Parker Tyler | |
---|---|
Born | New Orleans, Louisiana, U.S. | March 6, 1904
Died | July 24, 1974 New York City, New York, U.S. | (aged 70)
Occupation(s) | Author, poet, film critic |
Known for | Screening the Sexes |
Notable work | The Young and Evil |
Partner | Charles Boultenhouse (1945–1974) |
Harrison Parker Tyler (March 6, 1904 – July 24, 1974), was an American author, poet, and film critic. Tyler had a relationship with underground filmmaker Charles Boultenhouse (1926–1994) from 1945 until his death. Their papers are held by the New York Public Library.[1]
He often wrote for the View, the Kenyon Review, Partisan Review, Evergreen Review, and the cineaste magazines Film Culture, and Film Quarterly. Some of his books are collections of his magazine work. He received a Longview Award for Poetry in 1958.[citation needed] He wrote a biography about modernist painter Florine Stettheimer.[2]

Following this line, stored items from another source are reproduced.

-- pv_equiv track=rewrite | github.com/mtics/paper-analysis | analysis/features/deep/domain_analyzer.py | _classify_subdomain
-- ===== SOURCE A (Python) =====
-- from typing import List, Dict, Tuple, Optional, Set
-- from collections import Counter, defaultdict
--
-- def _classify_subdomain(text: str, subdomains: Dict[str, List[str]]) -> Optional[str]:
--     """Classify paper into a subdomain."""
--     text_lower = text.lower()
--     subdomain_scores = Counter()
--
--     for subdomain, keywords in subdomains.items():
--         for keyword in keywords:
--             if keyword.lower() in text_lower:
--                 subdomain_scores[subdomain] += 1
--
--     if subdomain_scores:
--         return subdomain_scores.most_common(1)[0][0]
--     return None
-- ===== SOURCE B (Python) =====
-- from typing import List, Dict, Optional
--
-- def _classify_subdomain(text: str, subdomains: Dict[str, List[str]]) -> Optional[str]:
--     """Classify paper into a subdomain via an inverted keyword index:
--     each distinct lowered keyword is substring-tested against the text once,
--     crediting every subdomain it belongs to; then one scan picks the first
--     subdomain with the highest positive score."""
--     text_lower = text.lower()
--
--     # inverted index: lowered keyword -> subdomains it credits (with multiplicity)
--     index: Dict[str, List[str]] = {}
--     for subdomain, keywords in subdomains.items():
--         for keyword in keywords:
--             index.setdefault(keyword.lower(), []).append(subdomain)
--
--     # one membership test per distinct lowered keyword
--     scores: Dict[str, int] = {}
--     for keyword, names in index.items():
--         if keyword in text_lower:
--             for name in names:
--                 scores[name] = scores.get(name, 0) + 1
--
--     # first subdomain (in input order) with the highest positive score
--     best = None
--     for subdomain in subdomains:
--         score = scores.get(subdomain, 0)
--         if 0 < score and (best is None or best[1] < score):
--             best = (subdomain, score)
--     return best[0] if best is not None else None
-- ===== Notes on version B (the rewrite author's own statement) =====
-- stated objective: alternative
-- what changed: Replaces A's subdomain-major nested membership loop into a Counter plus most_common with an inverted index built once (lowered keyword -> subdomains it credits), so each distinct lowered keyword is substring-tested against the text exactly once and scores are accumulated keyword-major; the winner is then picked by a single ordered scan for the first highest positive score instead of sorting the tally.
import Mathlib
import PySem

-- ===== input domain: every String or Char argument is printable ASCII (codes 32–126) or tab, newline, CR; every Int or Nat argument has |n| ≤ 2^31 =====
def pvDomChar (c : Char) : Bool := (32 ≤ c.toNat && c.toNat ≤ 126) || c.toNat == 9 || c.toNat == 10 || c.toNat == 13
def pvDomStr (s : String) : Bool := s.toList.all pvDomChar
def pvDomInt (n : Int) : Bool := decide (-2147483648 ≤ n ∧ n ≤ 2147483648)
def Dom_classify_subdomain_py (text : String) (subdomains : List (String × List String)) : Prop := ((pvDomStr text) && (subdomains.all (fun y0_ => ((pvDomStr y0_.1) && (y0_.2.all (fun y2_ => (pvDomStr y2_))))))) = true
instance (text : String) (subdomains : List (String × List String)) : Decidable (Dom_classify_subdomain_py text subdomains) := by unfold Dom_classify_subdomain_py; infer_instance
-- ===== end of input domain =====

-- B replaces A's subdomain-major membership loop + Counter.most_common by an inverted keyword index (one substring test per distinct lowered keyword) and a single ordered argmax scan; same result, alternative structure.


-- ===== PORT A =====
-- Literal port of A: build the Counter over the dict's (subdomain, keywords) pairs, then
-- most_common(1)[0][0] = head of the items stably sorted by count with reverse=True.
def classify_subdomain_py (text : String) (subdomains : List (String × List String)) : Option String :=
  let text_lower := PySem.Str.lower text
  let subdomain_scores : PySem.Dict String Int :=
    subdomains.foldl
      (fun d p =>
        p.2.foldl
          (fun d keyword =>
            if PySem.Str.isIn (PySem.Str.lower keyword) text_lower then d.modify p.1 0 (· + 1) else d)
          d)
      PySem.Dict.empty
  if subdomain_scores.items.isEmpty = false then
    ((PySem.List.sorted subdomain_scores.items (fun q => q.2) true).head?).map (fun q => q.1)
  else
    none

Tyler was mentioned several times in the novel Myra Breckinridge (1968) by Gore Vidal, bringing renewed attention to Tyler's film criticism.[3] This led Vidal to claim that "I've done for [Tyler] what Edward Albee did for Virginia Woolf" after The Hollywood Hallucination and Magic and Myth of the Movies were republished in 1970.[3]
Black Sparrow Press published his poetry, including a complete and corrected text of The Granite Butterfly, first published with Bern Porter, Berkeley, Calif., 1945, as The Will of Eros: Selected Poems 1930-1970 (1972).
Tyler died in New York City, where he lived, on July 24, 1974, at the age of 70.[4]